PRPG:

Forgotten Fad Restaurants

September 20, 2019

Fast food burger places, barbecue joints, and Chinese restaurants remain stalwarts on the American food scene, outlasting a lot of other types of eateries that have come…and mostly gone.

Fondue

While the notion of dipping pieces of bread, meat, and vegetables in hot oil or cheese and calling it a (very filling) meal dates back to 18th century Switzerland, it caught on in America in the late ‘60s and 1970s. Fondue became a major food fad, both as an in-home dinner party concept (if you got married in the ‘70s, you were probably gifted a fondue set) and as a restaurant theme. Couples or groups would get their own big pot of cheese and stick skewers of food into the bubbling cauldrons. Then, for dessert: cookies and cake dipped into melted chocolate fondue. (That doesn’t date back to the 1700s — chocolate fondue is purely American.) One of the biggest fondue restaurant chains, The Melting Pot, still operates about 100 locations, far less than it did at its peak in the mid-1980s.

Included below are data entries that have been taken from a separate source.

-- pv_equiv track=rewrite | github.com/lima-rafa/vtriage | src/vtriage/analyzer.py | expand_location_prefixes
-- ===== SOURCE A (Python) =====
-- def expand_location_prefixes(loc: str | None, levels: int = 2) -> list[str] | None:
--     """
--     Expande prefixes por "drop à esquerda" (mais útil p/ VCD):
--         "tb/u_dut/u_core" -> ["tb.u_dut.u_core", "u_dut.u_core", "u_core"]  (levels=2)
--         "tb.u_dut.u_core" -> ["tb.u_dut.u_core", "u_dut.u_core", "u_core"]  (levels=2)
--
--     levels = quantos drops do começo (left) você permite.
--     Retorna None se não tiver nada útil.
--     """
--     if not loc:
--         return None
--
--     s = loc.strip().strip(" .:/")
--     if not s:
--         return None
--
--     # normaliza separador para '.'
--     s = s.replace("\\", "/").replace("/", ".")
--     while ".." in s:
--         s = s.replace("..", ".")
--     s = s.strip(".")
--     if not s:
--         return None
--
--     parts = [p for p in s.split(".") if p]
--     if len(parts) == 0:
--         return None
--
--     max_drop = min(levels, max(0, len(parts) - 1))
--
--     out: list[str] = []
--     seen: set[str] = set()
--     for drop in range(0, max_drop + 1):
--         p = ".".join(parts[drop:])
--         if p and p not in seen:
--             out.append(p)
--             seen.add(p)
--
--     return out or None
-- ===== SOURCE B (Python) =====
-- def expand_location_prefixes(loc, levels=2):
--     if not loc:
--         return None
--
--     s = loc.strip().strip(" .:/")
--     if not s:
--         return None
--
--     s = s.replace("\\", "/").replace("/", ".")
--     while ".." in s:
--         s = s.replace("..", ".")
--     s = s.strip(".")
--     if not s:
--         return None
--
--     parts = [p for p in s.split(".") if p]
--     if not parts:
--         return None
--
--     # how many left-drops are allowed/possible
--     k = min(levels, len(parts) - 1)
--     if k < 0:
--         return None
--
--     # build the k+1 suffix strings right-to-left, each by one prepend;
--     # no dedup set needed: every suffix is strictly shorter than the previous
--     acc = ".".join(parts[k:])
--     out = [acc]
--     for p in reversed(parts[:k]):
--         acc = p + "." + acc
--         out.append(acc)
--     out.reverse()
--     return out
-- ===== Notes on version B (the rewrite author's own statement) =====
-- stated objective: alternative
-- what changed: The per-drop core that re-joins parts[drop:] for every drop and deduplicates through a seen-set is replaced by a single right-to-left accumulation that builds each suffix from the next one with one prepend (no set, no repeated joins), reversing the collected list at the end; the normalization is kept verbatim.
import Mathlib
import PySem

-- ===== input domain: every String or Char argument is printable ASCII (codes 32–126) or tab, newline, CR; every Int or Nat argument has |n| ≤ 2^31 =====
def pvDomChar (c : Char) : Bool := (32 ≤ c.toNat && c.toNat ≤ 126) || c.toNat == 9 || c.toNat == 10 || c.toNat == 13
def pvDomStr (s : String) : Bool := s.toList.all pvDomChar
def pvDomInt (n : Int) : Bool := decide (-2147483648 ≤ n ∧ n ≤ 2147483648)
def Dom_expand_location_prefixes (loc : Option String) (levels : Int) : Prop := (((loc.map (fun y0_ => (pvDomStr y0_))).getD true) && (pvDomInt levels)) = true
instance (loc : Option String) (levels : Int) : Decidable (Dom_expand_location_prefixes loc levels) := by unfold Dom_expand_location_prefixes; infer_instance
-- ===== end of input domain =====

-- B replaces A's per-drop ".".join(parts[drop:]) loop with a seen-set by a single right-to-left
-- accumulation that builds each suffix from the previous one by one prepend (objective: alternative).


-- ===== PORT A =====
-- `while ".." in s: s = s.replace("..", ".")`, ported with fuel `s.length + 1`: each replace of an
-- occurring ".." strictly shortens s, so the Python loop runs at most `s.length` times and the fuel
-- is never exhausted; both ports normalise through this same helper.
def pvCollapseDots : Nat → List Char → List Char
  | 0, s => s
  | n + 1, s =>
    if PySem.Chars.isIn ['.', '.'] s then pvCollapseDots n (PySem.Chars.replace s ['.', '.'] ['.']) else s

-- loop body of A's `for drop in range(0, max_drop + 1)` (state = (out, seen)):
def pvAStep (parts : List (List Char)) (st : List (List Char) × PySem.Set (List Char))
    (drop : Int) : List (List Char) × PySem.Set (List Char) :=
  let p := PySem.Chars.join ['.'] (PySem.List.slice parts (some drop) none)
  if p ≠ [] ∧ p ∉ st.2 then (st.1 ++ [p], st.2.add p) else st

def expand_location_prefixes (loc : Option String) (levels : Int) : Option (List String) :=
  match loc with
  | none => none
  | some l =>
    if l.toList = [] then none else          -- `if not loc` also catches the empty string
    let s0 := PySem.Chars.stripChars (PySem.Chars.strip l.toList) [' ', '.', ':', '/']
    if s0 = [] then none else
    let s1 := PySem.Chars.replace (PySem.Chars.replace s0 ['\\'] ['/']) ['/'] ['.']
    let s2 := pvCollapseDots (s1.length + 1) s1
    let s3 := PySem.Chars.stripChars s2 ['.']
    if s3 = [] then none else
    let parts := (PySem.Chars.splitOn s3 ['.']).filter (fun p => p ≠ [])
    if parts.length = 0 then none else
    let maxDrop : Int := min levels (max 0 ((parts.length : Int) - 1))
    let st := (PySem.List.pyRange 0 (maxDrop + 1)).foldl (pvAStep parts) ([], PySem.Set.ofList [])
    if st.1 = [] then none else some (st.1.map String.ofList)

-- ===== PORT B =====
def expand_location_prefixes_alt (loc : Option String) (levels : Int) : Option (List String) :=
  match loc with
  | none => none
  | some l =>
    if l.toList = [] then none else
    let s0 := PySem.Chars.stripChars (PySem.Chars.strip l.toList) [' ', '.', ':', '/']
    if s0 = [] then none else
    let s1 := PySem.Chars.replace (PySem.Chars.replace s0 ['\\'] ['/']) ['/'] ['.']
    let s2 := pvCollapseDots (s1.length + 1) s1
    let s3 := PySem.Chars.stripChars s2 ['.']
    if s3 = [] then none else
    let parts := (PySem.Chars.splitOn s3 ['.']).filter (fun p => p ≠ [])
    if parts = [] then none else
    let k : Int := min levels ((parts.length : Int) - 1)
    if k < 0 then none else
    let acc0 := PySem.Chars.join ['.'] (PySem.List.slice parts (some k) none)
    let st := ((PySem.List.slice parts none (some k)).reverse).foldl
      (fun (st : List Char × List (List Char)) p =>
        let acc := p ++ '.' :: st.1
        (acc, st.2 ++ [acc]))
      (acc0, [acc0])
    some ((st.2.reverse).map String.ofList)

-- ===== PRECONDITION & SPEC =====
def Spec_expand_location_prefixes (loc : Option String) (levels : Int) (out : Option (List String)) : Prop := out = expand_location_prefixes_alt loc levels
instance (loc : Option String) (levels : Int) (out : Option (List String)) : Decidable (Spec_expand_location_prefixes loc levels out) := by unfold Spec_expand_location_prefixes; infer_instance

-- ===== CLAIM (what is proved, stated in full; the proofs are below) =====
def Claim_equal_expand_location_prefixes : Prop := ∀ (loc : Option String) (levels : Int), Dom_expand_location_prefixes loc levels → Spec_expand_location_prefixes loc levels (expand_location_prefixes loc levels)

-- ===== LEMMAS AND PROOFS =====

-- `join ['.'] (parts.drop d)` is what both loops produce; three facts about it.
theorem pv_join_ne_nil (parts : List (List Char)) (hp : ∀ p ∈ parts, p ≠ []) (j : Nat)
    (hj : j < parts.length) : PySem.Chars.join ['.'] (parts.drop j) ≠ [] := by
  rw [List.drop_eq_getElem_cons hj]
  rcases h : parts.drop (j + 1) with _ | ⟨q, rest⟩
  · rw [PySem.Chars.join_singleton]
    exact hp _ (List.getElem_mem hj)
  · rw [PySem.Chars.join_cons_cons]
    simp

theorem pv_join_step (parts : List (List Char)) (m : Nat) (hm : m + 1 < parts.length) :
    PySem.Chars.join ['.'] (parts.drop m)
      = parts[m]'(by omega) ++ '.' :: PySem.Chars.join ['.'] (parts.drop (m + 1)) := by
  rw [List.drop_eq_getElem_cons (by omega : m < parts.length)]
  rcases h : parts.drop (m + 1) with _ | ⟨q, rest⟩
  · rw [List.drop_eq_nil_iff] at h; omega
  · rw [PySem.Chars.join_cons_cons]
    simp

theorem pv_join_len_lt (parts : List (List Char)) :
    ∀ (e d : Nat), d < e → e < parts.length →
      (PySem.Chars.join ['.'] (parts.drop e)).length
        < (PySem.Chars.join ['.'] (parts.drop d)).length := by
  intro e
  induction e with
  | zero => omega
  | succ e ih =>
    intro d hd he
    have hstep : (PySem.Chars.join ['.'] (parts.drop (e + 1))).length
        < (PySem.Chars.join ['.'] (parts.drop e)).length := by
      rw [pv_join_step parts e he]
      simp
      omega
    rcases Nat.lt_succ_iff_lt_or_eq.mp hd with h | h
    · exact lt_trans hstep (ih d h (by omega))
    · rw [h]; exact hstep

-- A's loop over range(0, maxDrop+1) with the seen-set: the dedup never fires, so the state after
-- the first j iterations is just the list of the first j suffix joins (and that list as a set).
theorem pv_afold (parts : List (List Char)) (hp : ∀ p ∈ parts, p ≠ []) (kn : Nat)
    (hk : kn < parts.length) :
    ∀ j, j ≤ kn + 1 →
      ((List.range j).map (fun (i : Nat) => (i : Int))).foldl (pvAStep parts)
        ([], PySem.Set.ofList [])
      = ((List.range j).map (fun d => PySem.Chars.join ['.'] (parts.drop d)),
         PySem.Set.ofList ((List.range j).map (fun d => PySem.Chars.join ['.'] (parts.drop d)))) := by
  intro j
  induction j with
  | zero => intro _; simp [PySem.Set.ofList_nil]
  | succ j ih =>
    intro hj
    have hjlt : j < parts.length := by omega
    rw [List.range_succ]
    rw [List.map_append, List.foldl_append, ih (by omega)]
    have hslice : PySem.List.slice parts (some ((j : Nat) : Int)) none = parts.drop j := by
      rw [PySem.List.slice_from parts (by omega)]
      simp
    simp only [pvAStep, List.map_cons, List.map_nil, List.foldl_cons, List.foldl_nil, hslice]
    have hnotmem : PySem.Chars.join ['.'] (parts.drop j)
        ∉ PySem.Set.ofList ((List.range j).map (fun d => PySem.Chars.join ['.'] (parts.drop d))) := by
      rw [PySem.Set.mem_ofList]
      intro hmem
      rcases List.mem_map.mp hmem with ⟨d, hd, heq⟩
      have hdj : d < j := List.mem_range.mp hd
      have := pv_join_len_lt parts j d hdj hjlt
      rw [heq] at this
      omega
    simp only [pv_join_ne_nil parts hp j hjlt, hnotmem, not_false_iff, and_self, if_pos, ne_eq]
    simp only [List.map_append, List.map_cons, List.map_nil, PySem.Set.ofList_append_singleton]

-- B's loop: folding the reversed take over the prepend step turns the suffix join at m into the
-- full join, appending the joins for drops m-1, …, 0 to the output accumulator.
theorem pv_bfold (parts : List (List Char)) :
    ∀ (m : Nat), m < parts.length → ∀ (os : List (List Char)),
      ((parts.take m).reverse).foldl
        (fun (st : List Char × List (List Char)) p =>
          let acc := p ++ '.' :: st.1
          (acc, st.2 ++ [acc]))
        (PySem.Chars.join ['.'] (parts.drop m), os)
      = (PySem.Chars.join ['.'] parts,
         os ++ ((List.range m).map (fun d => PySem.Chars.join ['.'] (parts.drop d))).reverse) := by
  intro m
  induction m with
  | zero => intro _ os; simp
  | succ m ih =>
    intro hm os
    have htake : parts.take (m + 1) = parts.take m ++ [parts[m]'(by omega)] := by
      rw [List.take_succ]
      simp [List.getElem?_eq_getElem (by omega : m < parts.length)]
    rw [htake, List.reverse_append]
    simp only [List.reverse_singleton, List.singleton_append, List.foldl_cons]
    rw [show (parts[m]'(by omega) ++ '.' :: PySem.Chars.join ['.'] (parts.drop (m + 1)))
        = PySem.Chars.join ['.'] (parts.drop m) from (pv_join_step parts m hm).symm]
    rw [ih (by omega) (os ++ [PySem.Chars.join ['.'] (parts.drop m)])]
    rw [List.range_succ]
    simp

-- The two loop tails agree for every parts list with non-empty members.
theorem pv_core (parts : List (List Char)) (levels : Int)
    (hp : ∀ p ∈ parts, p ≠ []) (hne : parts ≠ []) :
    (let maxDrop : Int := min levels (max 0 ((parts.length : Int) - 1));
     let st := (PySem.List.pyRange 0 (maxDrop + 1)).foldl (pvAStep parts) ([], PySem.Set.ofList [])
     if st.1 = [] then none else some (st.1.map String.ofList))
    = (let k : Int := min levels ((parts.length : Int) - 1);
       if k < 0 then none else
       let acc0 := PySem.Chars.join ['.'] (PySem.List.slice parts (some k) none)
       let st := ((PySem.List.slice parts none (some k)).reverse).foldl
         (fun (st : List Char × List (List Char)) p =>
           let acc := p ++ '.' :: st.1
           (acc, st.2 ++ [acc]))
         (acc0, [acc0])
       some ((st.2.reverse).map String.ofList)) := by
  have hlen : 1 ≤ parts.length := List.length_pos_of_ne_nil hne
  have hmax : max 0 ((parts.length : Int) - 1) = (parts.length : Int) - 1 := by
    rw [max_eq_right]; exact_mod_cast by omega
  simp only [hmax]
  set k : Int := min levels ((parts.length : Int) - 1) with hkdef
  by_cases hneg : k < 0
  · -- levels < 0 : A's range is empty, the out list stays [], A returns none; B returns none.
    rw [PySem.List.pyRange_one_eq_nil (by omega : k + 1 ≤ 0)]
    simp [hneg]
  · push_neg at hneg
    have hkub : k ≤ (parts.length : Int) - 1 := min_le_right _ _
    set kn : Nat := k.toNat with hkndef
    have hkcast : k = (kn : Int) := (Int.toNat_of_nonneg hneg).symm
    have hknlt : kn < parts.length := by omega
    have hrange : PySem.List.pyRange 0 (k + 1) = (List.range (kn + 1)).map (fun (i : Nat) => (i : Int)) := by
      rw [show k + 1 = ((kn + 1 : Nat) : Int) by omega]
      exact PySem.List.pyRange_zero_natCast (kn + 1)
    rw [hrange, pv_afold parts hp kn hknlt (kn + 1) le_rfl]
    have hsliceFrom : PySem.List.slice parts (some k) none = parts.drop kn := by
      rw [PySem.List.slice_from parts hneg]
    have hsliceTo : PySem.List.slice parts none (some k) = parts.take kn := by
      rw [hkcast]; exact PySem.List.slice_to_natCast parts kn
    simp only [hsliceFrom, hsliceTo, if_neg (by omega : ¬ k < 0)]
    rw [pv_bfold parts kn hknlt [PySem.Chars.join ['.'] (parts.drop kn)]]
    have hout : (List.range (kn + 1)).map (fun d => PySem.Chars.join ['.'] (parts.drop d)) ≠ [] := by
      simp [List.range_succ]
    rw [if_neg hout]
    congr 1
    rw [List.range_succ]
    simp

-- ===== VERDICT (by name: the statement is the Claim_ definition above) =====
theorem expand_location_prefixes_spec : Claim_equal_expand_location_prefixes := by
  intro loc levels _
  unfold Spec_expand_location_prefixes
  cases loc with
  | none => rfl
  | some l =>
    simp only [expand_location_prefixes, expand_location_prefixes_alt]
    by_cases h1 : l.toList = []
    · simp [h1]
    rw [if_neg h1, if_neg h1]
    set s0 := PySem.Chars.stripChars (PySem.Chars.strip l.toList) [' ', '.', ':', '/'] with hs0
    by_cases h2 : s0 = []
    · simp [h2]
    rw [if_neg h2, if_neg h2]
    set s1 := PySem.Chars.replace (PySem.Chars.replace s0 ['\\'] ['/']) ['/'] ['.'] with hs1
    set s3 := PySem.Chars.stripChars (pvCollapseDots (s1.length + 1) s1) ['.'] with hs3
    by_cases h3 : s3 = []
    · simp [h3]
    rw [if_neg h3, if_neg h3]
    set parts := (PySem.Chars.splitOn s3 ['.']).filter (fun p => p ≠ []) with hparts
    by_cases h4 : parts = []
    · simp [h4]
    have h4' : ¬ parts.length = 0 := by simpa [List.length_eq_zero_iff] using h4
    rw [if_neg h4', if_neg h4]
    have hp : ∀ p ∈ parts, p ≠ [] := by
      intro p hpmem
      have := List.of_mem_filter hpmem
      simpa using this
    exact pv_core parts levels hp h4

Pizza parlors with pipe organs

It seems an arbitrary and inexplicable combination, but in the ‘70s and ‘80s, every major city in the United States was home to at least one pizza parlors where a live musician played old-timey songs (or movie scores, or adapted rock tunes) on a gigantic pipe organ, many of them dating to the 1920s. (Plenty of these establishments salvaged their organs from old, disused silent movie theaters.) Essentially low-cost, easily repeatable dinner theater, “pizza and pipes” joints faded away by the mid-‘90s, replaced by another, more up to date kind of dinner theater: ones with singing animatronics, like Showbiz Pizza and Chuck E. Cheese.

Healthy frozen yogurt

It seems like every strip mall in the country today is home to a small, self-service, weight-and-pay frozen yogurt shop, but that’s the second wave of its popularity. Back in the ‘80s, thousands of frozen yogurt shops opened up across America, mimicking the ice cream shops of yore — customers went in, and a person behind the counter served them their ice cream. They exploded in popularity because in the health-conscious ‘80s, frozen yogurt was marketed as a healthy alternative to ice cream, because it had less fat. (It remained, however, just as sugary, and is also full of a lot more preservatives than most ice creams.) While there were plenty of mom-and-pop stores, but one chain dominated the fro-yo market: The Country’s Best Yogurt (TCBY). Once 2000-locations strong in the early ‘90s, there are now just a few hundred.